You're seem to be over reacting a bit Jason.
The natural progression to your comment is to restrict everything to the lowest common denominator. So next we wont be having pics at all unless they are Qvga and download to a phone in 0.1 seconds, right ?

If you'd 'only suggested it as a courtesy to others' then, as a courtesy to Hyrev, you'd have left his post alone and simply asked for people not to do it any more.

I mean - look at the 'post pics of wheels on cars' thread. You can't suddenly impose a standard on everyone when it's such a radical change - no-one will understand where you are coming from


----------



## t-man (Jun 27, 2005)

*PICY'S*

NICE NICE GOOD JOB fantastic pictures!!!! :clap:


----------



## hyrev (Apr 30, 2004)

> I only suggest it as a courtesy to other users, but then I don't suppose you'd give a shit that I'm looking out for the interests of everyone that uses this forum.



Dang, sorry :bawling: 

I do give a hoot when I post up pics, i re-size them down, a lot.
Perhaps we should start a poll and do it democratically rather than
dictatorship syle LOL.

But it is just my opinion, apparently, that most would rather see pics 
than links. People will still need to click and wait for that image to
come up instead of waiting for all the pics to load, right?










oops, I meant to say:
http://img91.imageshack.us/img91/9054/thumbhijackih0.jpg

I did not mean to hi-jack your thread, just got upset because i spent time having the pics shown and then I got pwned by the admin.


----------



## GTR_Cymru (Jun 28, 2005)

It would be nice to know who the owner's are (forum name) of the cars in the photos!
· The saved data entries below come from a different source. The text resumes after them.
-- ===== LEMMAS AND PROOFS =====
theorem compute_rating_step_eq (acc : List Int) (v : Int) :
    compute_rating_step acc v = compute_rating_alt_step acc v := by
  unfold compute_rating_step compute_rating_alt_step
  rw [PySem.Int.floordiv_eq_ediv_of_pos (a := v - 2000) (show (0:Int) < 500 by norm_num),
      PySem.Int.floordiv_eq_ediv_of_pos (a := v - 7000) (show (0:Int) < 500 by norm_num)]
  by_cases h1 : v ≥ 2000 ∧ v ≤ 2499
  · rw [if_pos h1]
    rw [if_pos (show 2000 ≤ v ∧ v ≤ 5499 by omega)]
    congr 2; omega
  · rw [if_neg h1]
    by_cases h2 : v ≥ 2500 ∧ v ≤ 2999
    · rw [if_pos h2]
      rw [if_pos (show 2000 ≤ v ∧ v ≤ 5499 by omega)]
      congr 2; omega
    · rw [if_neg h2]
      by_cases h3 : v ≥ 3000 ∧ v ≤ 3499
      · rw [if_pos h3]
        rw [if_pos (show 2000 ≤ v ∧ v ≤ 5499 by omega)]
        congr 2; omega
      · rw [if_neg h3]
        by_cases h4 : v ≥ 3500 ∧ v ≤ 3999
        · rw [if_pos h4]
          rw [if_pos (show 2000 ≤ v ∧ v ≤ 5499 by omega)]
          congr 2; omega
        · rw [if_neg h4]
          by_cases h5 : v ≥ 4000 ∧ v ≤ 4499
          · rw [if_pos h5]
            rw [if_pos (show 2000 ≤ v ∧ v ≤ 5499 by omega)]
            congr 2; omega
          · rw [if_neg h5]
            by_cases h6 : v ≥ 4500 ∧ v ≤ 4999
            · rw [if_pos h6]
              rw [if_pos (show 2000 ≤ v ∧ v ≤ 5499 by omega)]
              congr 2; omega
            · rw [if_neg h6]
              by_cases h7 : v ≥ 5000 ∧ v ≤ 5499
              · rw [if_pos h7]
                rw [if_pos (show 2000 ≤ v ∧ v ≤ 5499 by omega)]
                congr 2; omega
              · rw [if_neg h7]
                by_cases h8 : v ≥ 5500 ∧ v ≤ 6999
                · rw [if_pos h8]
                  rw [if_neg (show ¬(2000 ≤ v ∧ v ≤ 5499) by omega),
                      if_pos (show 5500 ≤ v ∧ v ≤ 6999 by omega)]
                · rw [if_neg h8]
                  by_cases h9 : v ≥ 7000 ∧ v ≤ 7499
                  · rw [if_pos h9]
                    rw [if_neg (show ¬(2000 ≤ v ∧ v ≤ 5499) by omega),
                        if_neg (show ¬(5500 ≤ v ∧ v ≤ 6999) by omega),
                        if_pos (show 7000 ≤ v ∧ v ≤ 15999 by omega)]
                    congr 2; omega
                  · rw [if_neg h9]
                    by_cases h10 : v ≥ 7500 ∧ v ≤ 7999
                    · rw [if_pos h10]
                      rw [if_neg (show ¬(2000 ≤ v ∧ v ≤ 5499) by omega),
                          if_neg (show ¬(5500 ≤ v ∧ v ≤ 6999) by omega),
                          if_pos (show 7000 ≤ v ∧ v ≤ 15999 by omega)]
                      congr 2; omega
                    · rw [if_neg h10]
                      by_cases h11 : v ≥ 8000 ∧ v ≤ 8499
                      · rw [if_pos h11]
                        rw [if_neg (show ¬(2000 ≤ v ∧ v ≤ 5499) by omega),
                            if_neg (show ¬(5500 ≤ v ∧ v ≤ 6999) by omega),
                            if_pos (show 7000 ≤ v ∧ v ≤ 15999 by omega)]
                        congr 2; omega
                      · rw [if_neg h11]
                        by_cases h12 : v ≥ 8500 ∧ v ≤ 8999
                        · rw [if_pos h12]
                          rw [if_neg (show ¬(2000 ≤ v ∧ v ≤ 5499) by omega),
                              if_neg (show ¬(5500 ≤ v ∧ v ≤ 6999) by omega),
                              if_pos (show 7000 ≤ v ∧ v ≤ 15999 by omega)]
                          congr 2; omega
                        · rw [if_neg h12]
                          by_cases h13 : v ≥ 9000 ∧ v ≤ 9499
                          · rw [if_pos h13]
                            rw [if_neg (show ¬(2000 ≤ v ∧ v ≤ 5499) by omega),
                                if_neg (show ¬(5500 ≤ v ∧ v ≤ 6999) by omega),
                                if_pos (show 7000 ≤ v ∧ v ≤ 15999 by omega)]
                            congr 2; omega
                          · rw [if_neg h13]
                            by_cases h14 : v ≥ 9500 ∧ v ≤ 9999
                            · rw [if_pos h14]
                              rw [if_neg (show ¬(2000 ≤ v ∧ v ≤ 5499) by omega),
                                  if_neg (show ¬(5500 ≤ v ∧ v ≤ 6999) by omega),
                                  if_pos (show 7000 ≤ v ∧ v ≤ 15999 by omega)]
                              congr 2; omega
                            · rw [if_neg h14]
                              by_cases h15 : v ≥ 10000 ∧ v ≤ 10499
                              · rw [if_pos h15]
                                rw [if_neg (show ¬(2000 ≤ v ∧ v ≤ 5499) by omega),
                                    if_neg (show ¬(5500 ≤ v ∧ v ≤ 6999) by omega),
                                    if_pos (show 7000 ≤ v ∧ v ≤ 15999 by omega)]
                                congr 2; omega
                              · rw [if_neg h15]
                                by_cases h16 : v ≥ 10500 ∧ v ≤ 10999
                                · rw [if_pos h16]
                                  rw [if_neg (show ¬(2000 ≤ v ∧ v ≤ 5499) by omega),
                                      if_neg (show ¬(5500 ≤ v ∧ v ≤ 6999) by omega),
                                      if_pos (show 7000 ≤ v ∧ v ≤ 15999 by omega)]
                                  congr 2; omega
                                · rw [if_neg h16]
                                  by_cases h17 : v ≥ 11000 ∧ v ≤ 11499
                                  · rw [if_pos h17]
                                    rw [if_neg (show ¬(2000 ≤ v ∧ v ≤ 5499) by omega),
                                        if_neg (show ¬(5500 ≤ v ∧ v ≤ 6999) by omega),
                                        if_pos (show 7000 ≤ v ∧ v ≤ 15999 by omega)]
                                    congr 2; omega
                                  · rw [if_neg h17]
                                    by_cases h18 : v ≥ 11500 ∧ v ≤ 11999
                                    · rw [if_pos h18]
                                      rw [if_neg (show ¬(2000 ≤ v ∧ v ≤ 5499) by omega),
                                          if_neg (show ¬(5500 ≤ v ∧ v ≤ 6999) by omega),
                                          if_pos (show 7000 ≤ v ∧ v ≤ 15999 by omega)]
                                      congr 2; omega
                                    · rw [if_neg h18]
                                      by_cases h19 : v ≥ 12000 ∧ v ≤ 12499
                                      · rw [if_pos h19]
                                        rw [if_neg (show ¬(2000 ≤ v ∧ v ≤ 5499) by omega),
                                            if_neg (show ¬(5500 ≤ v ∧ v ≤ 6999) by omega),
                                            if_pos (show 7000 ≤ v ∧ v ≤ 15999 by omega)]
                                        congr 2; omega
                                      · rw [if_neg h19]
                                        by_cases h20 : v ≥ 12500 ∧ v ≤ 12999
                                        · rw [if_pos h20]
                                          rw [if_neg (show ¬(2000 ≤ v ∧ v ≤ 5499) by omega),
                                              if_neg (show ¬(5500 ≤ v ∧ v ≤ 6999) by omega),
                                              if_pos (show 7000 ≤ v ∧ v ≤ 15999 by omega)]
                                          congr 2; omega
                                        · rw [if_neg h20]
                                          by_cases h21 : v ≥ 13000 ∧ v ≤ 13499
                                          · rw [if_pos h21]
                                            rw [if_neg (show ¬(2000 ≤ v ∧ v ≤ 5499) by omega),
                                                if_neg (show ¬(5500 ≤ v ∧ v ≤ 6999) by omega),
                                                if_pos (show 7000 ≤ v ∧ v ≤ 15999 by omega)]
                                            congr 2; omega
                                          · rw [if_neg h21]
                                            by_cases h22 : v ≥ 13500 ∧ v ≤ 13999
                                            · rw [if_pos h22]
                                              rw [if_neg (show ¬(2000 ≤ v ∧ v ≤ 5499) by omega),
                                                  if_neg (show ¬(5500 ≤ v ∧ v ≤ 6999) by omega),
                                                  if_pos (show 7000 ≤ v ∧ v ≤ 15999 by omega)]
                                              congr 2; omega
                                            · rw [if_neg h22]
                                              by_cases h23 : v ≥ 14000 ∧ v ≤ 14499
                                              · rw [if_pos h23]
                                                rw [if_neg (show ¬(2000 ≤ v ∧ v ≤ 5499) by omega),
                                                    if_neg (show ¬(5500 ≤ v ∧ v ≤ 6999) by omega),
                                                    if_pos (show 7000 ≤ v ∧ v ≤ 15999 by omega)]
                                                congr 2; omega
                                              · rw [if_neg h23]
                                                by_cases h24 : v ≥ 14500 ∧ v ≤ 14999
                                                · rw [if_pos h24]
                                                  rw [if_neg (show ¬(2000 ≤ v ∧ v ≤ 5499) by omega),
                                                      if_neg (show ¬(5500 ≤ v ∧ v ≤ 6999) by omega),
                                                      if_pos (show 7000 ≤ v ∧ v ≤ 15999 by omega)]
                                                  congr 2; omega
                                                · rw [if_neg h24]
                                                  by_cases h25 : v ≥ 15000 ∧ v ≤ 15499
                                                  · rw [if_pos h25]
                                                    rw [if_neg (show ¬(2000 ≤ v ∧ v ≤ 5499) by omega),
                                                        if_neg (show ¬(5500 ≤ v ∧ v ≤ 6999) by omega),
                                                        if_pos (show 7000 ≤ v ∧ v ≤ 15999 by omega)]
                                                    congr 2; omega
                                                  · rw [if_neg h25]
                                                    by_cases h26 : v ≥ 15500 ∧ v ≤ 15999
                                                    · rw [if_pos h26]
                                                      rw [if_neg (show ¬(2000 ≤ v ∧ v ≤ 5499) by omega),
                                                          if_neg (show ¬(5500 ≤ v ∧ v ≤ 6999) by omega),
                                                          if_pos (show 7000 ≤ v ∧ v ≤ 15999 by omega)]
                                                      congr 2; omega
                                                    · rw [if_neg h26]
                                                      rw [if_neg (show ¬(2000 ≤ v ∧ v ≤ 5499) by omega),
                                                          if_neg (show ¬(5500 ≤ v ∧ v ≤ 6999) by omega),
                                                          if_neg (show ¬(7000 ≤ v ∧ v ≤ 15999) by omega)]
-- pv_equiv track=rewrite | github.com/pypi-data/pypi-mirror-382 | packages/tiny-3d-engine/tiny_3d_engine-1.0.0.tar.gz/tiny_3d_engine-1.0.0/src/tiny_3d_engine/part3d.py | conn_flatten_to_edges
-- ===== SOURCE A (Python) =====
-- from typing import Tuple, List
--
-- def conn_flatten_to_edges(conn: List[Tuple[float]]) -> List[Tuple[float]]:
--     new_conn = []
--     for element in conn:
--         if len(element) <= 2:
--             new_conn.append(element)
--         elif len(element) == 3:
--             new_conn.append([element[0], element[1]])
--             new_conn.append([element[1], element[2]])
--             new_conn.append([element[2], element[0]])
--         elif len(element) == 4:
--             new_conn.append([element[0], element[1]])
--             new_conn.append([element[1], element[2]])
--             new_conn.append([element[2], element[3]])
--             new_conn.append([element[3], element[0]])
--         else:
--             raise RuntimeError(f"Element {element} of size unexpected")
--     return new_conn
-- ===== SOURCE B (Python) =====
-- from typing import Tuple, List
--
--
-- def _cycle(first, elem):
--     # recursively pair consecutive vertices; the last vertex closes back to `first`
--     if len(elem) == 1:
--         return [[elem[0], first]]
--     return [[elem[0], elem[1]]] + _cycle(first, elem[1:])
--
--
-- def conn_flatten_to_edges(conn: List[Tuple[float]]) -> List[Tuple[float]]:
--     # recursive decomposition: head element's edges, then recurse on the tail
--     if not conn:
--         return []
--     element = conn[0]
--     rest = conn_flatten_to_edges(conn[1:])
--     if len(element) <= 2:
--         return [element] + rest
--     if len(element) <= 4:
--         return _cycle(element[0], element) + rest
--     raise RuntimeError(f"Element {element} of size unexpected")
-- ===== Notes on version B (the rewrite author's own statement) =====
-- stated objective: alternative
-- what changed: Replaces A's iterative accumulator loop with unrolled size-3/size-4 emission blocks by a doubly recursive formulation: recursion over the connectivity list, and a recursive pairwise helper that walks each polygon consuming one vertex at a time and closes the cycle back to the remembered first vertex, with no indexing at all.
import Mathlib
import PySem

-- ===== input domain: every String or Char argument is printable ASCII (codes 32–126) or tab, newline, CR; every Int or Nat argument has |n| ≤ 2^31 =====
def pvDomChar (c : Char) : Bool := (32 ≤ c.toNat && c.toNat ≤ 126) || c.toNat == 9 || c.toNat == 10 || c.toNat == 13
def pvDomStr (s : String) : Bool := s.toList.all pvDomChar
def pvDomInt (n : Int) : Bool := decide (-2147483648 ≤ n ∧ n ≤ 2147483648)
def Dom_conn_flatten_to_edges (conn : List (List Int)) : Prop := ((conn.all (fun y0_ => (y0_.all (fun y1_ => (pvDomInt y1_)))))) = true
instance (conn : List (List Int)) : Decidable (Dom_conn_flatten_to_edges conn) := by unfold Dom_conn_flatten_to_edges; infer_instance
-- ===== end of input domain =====

-- One-line summary: B replaces A's iterative accumulator loop with unrolled per-size
-- emission by a doubly recursive formulation (recursion over the list, and a recursive
-- pairwise walk of each polygon closing back to its first vertex); alternative, not faster.

-- ===== PORT A =====
-- A's loop: accumulator new_conn, per-element branches in A's order; indices are in range
-- when the branch fires, so List.getD is exact there. The `raise` branch (len ≥ 5) is
-- excluded by Pre_ (the port leaves new_conn unchanged there; under ¬Pre_ nothing is claimed).
def conn_flatten_to_edges (conn : List (List Int)) : List (List Int) :=
  conn.foldl (fun new_conn element =>
    if element.length ≤ 2 then
      new_conn ++ [element]
    else if element.length = 3 then
      new_conn ++ [[element.getD 0 0, element.getD 1 0],
                   [element.getD 1 0, element.getD 2 0],
                   [element.getD 2 0, element.getD 0 0]]
    else if element.length = 4 then
      new_conn ++ [[element.getD 0 0, element.getD 1 0],
                   [element.getD 1 0, element.getD 2 0],
                   [element.getD 2 0, element.getD 3 0],
                   [element.getD 3 0, element.getD 0 0]]
    else new_conn) []

-- ===== PORT B =====
-- B's helper _cycle: recursive pairwise walk; the last vertex closes back to `first`.
def pvCycle (first : Int) (elem : List Int) : List (List Int) :=
  match elem with
  | [] => []
  | [a] => [[a, first]]
  | a :: b :: tl => [a, b] :: pvCycle first (b :: tl)

-- B's recursion over conn: head's edges, then recurse on the tail.
-- The raise branch (len ≥ 5) returns [] here; it is outside Pre_.
def conn_flatten_to_edges_alt (conn : List (List Int)) : List (List Int) :=
  match conn with
  | [] => []
  | element :: rest =>
    if element.length ≤ 2 then [element] ++ conn_flatten_to_edges_alt rest
    else if element.length ≤ 4 then
      pvCycle (element.getD 0 0) element ++ conn_flatten_to_edges_alt rest
    else []

-- ===== PRECONDITION & SPEC =====
-- Pre_ excludes exactly the inputs where A raises RuntimeError: an element of length ≥ 5.
def Pre_conn_flatten_to_edges (conn : List (List Int)) : Prop :=
  ∀ e ∈ conn, e.length ≤ 4
instance (conn : List (List Int)) : Decidable (Pre_conn_flatten_to_edges conn) := by
  unfold Pre_conn_flatten_to_edges; infer_instance

def pvWitness_conn_flatten_to_edges : List (List Int) := [[1], [1, 2], [1, 2, 3], [1, 2, 3, 4]]

def Spec_conn_flatten_to_edges (conn : List (List Int)) (out : List (List Int)) : Prop := out = conn_flatten_to_edges_alt conn
instance (conn : List (List Int)) (out : List (List Int)) : Decidable (Spec_conn_flatten_to_edges conn out) := by unfold Spec_conn_flatten_to_edges; infer_instance

-- ===== CLAIM =====
def Claim_equal_conn_flatten_to_edges : Prop := ∀ (conn : List (List Int)), Dom_conn_flatten_to_edges conn → Pre_conn_flatten_to_edges conn → Spec_conn_flatten_to_edges conn (conn_flatten_to_edges conn)

-- ===== LEMMAS AND PROOFS =====

-- A's per-element emission equals B's head contribution when the element has length ≤ 4.
theorem step_eq_cycle (e : List Int) (h : e.length ≤ 4) :
    (if e.length ≤ 2 then [e]
     else if e.length = 3 then
       [[e.getD 0 0, e.getD 1 0], [e.getD 1 0, e.getD 2 0], [e.getD 2 0, e.getD 0 0]]
     else if e.length = 4 then
       [[e.getD 0 0, e.getD 1 0], [e.getD 1 0, e.getD 2 0],
        [e.getD 2 0, e.getD 3 0], [e.getD 3 0, e.getD 0 0]]
     else []) =
    (if e.length ≤ 2 then [e]
     else if e.length ≤ 4 then pvCycle (e.getD 0 0) e
     else []) := by
  match e with
  | [] => simp
  | [a] => simp
  | [a, b] => simp
  | [a, b, c] => simp [pvCycle]
  | [a, b, c, d] => simp [pvCycle]
  | a :: b :: c :: d :: x :: rest => simp at h; omega

-- The foldl accumulates exactly acc ++ B's recursive result under Pre_.
theorem foldl_eq_alt (conn : List (List Int)) (acc : List (List Int))
    (h : ∀ e ∈ conn, e.length ≤ 4) :
    conn.foldl (fun new_conn element =>
      if element.length ≤ 2 then
        new_conn ++ [element]
      else if element.length = 3 then
        new_conn ++ [[element.getD 0 0, element.getD 1 0],
                     [element.getD 1 0, element.getD 2 0],
                     [element.getD 2 0, element.getD 0 0]]
      else if element.length = 4 then
        new_conn ++ [[element.getD 0 0, element.getD 1 0],
                     [element.getD 1 0, element.getD 2 0],
                     [element.getD 2 0, element.getD 3 0],
                     [element.getD 3 0, element.getD 0 0]]
      else new_conn) acc = acc ++ conn_flatten_to_edges_alt conn := by
  induction conn generalizing acc with
  | nil => simp [conn_flatten_to_edges_alt]
  | cons e tl ih =>
    have he : e.length ≤ 4 := h e (List.mem_cons_self ..)
    have hstep := step_eq_cycle e he
    have htl : ∀ x ∈ tl, x.length ≤ 4 := fun x hx => h x (List.mem_cons_of_mem _ hx)
    simp only [List.foldl_cons, conn_flatten_to_edges_alt, ih _ htl]
    split_ifs at hstep ⊢ <;> simp_all

-- ===== VERDICT =====
theorem conn_flatten_to_edges_spec : Claim_equal_conn_flatten_to_edges := by
  intro conn _ hpre
  unfold Spec_conn_flatten_to_edges conn_flatten_to_edges
  simpa using foldl_eq_alt conn [] hpre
PMJ has already owned up to having the nice white R32 :bowdown1: , but what about the others?


----------



## Bigrex (Jan 13, 2006)

Mine is the silver grey R33, first pic in the list, number 40. :wavey:


----------



## 2NI (Dec 18, 2005)

I'd rather see the pics at once than having to click all the time on the links... That's boring...  

Good thing to do would be to ask the forumers to resize their pics to a 800*600 format I guess...


----------



## MrsKriss (Mar 16, 2006)

2NI said:


> I'd rather see the pics at once than having to click all the time on the links... That's boring...
> 
> Good thing to do would be to ask the forumers to resize their pics to a 800*600 format I guess...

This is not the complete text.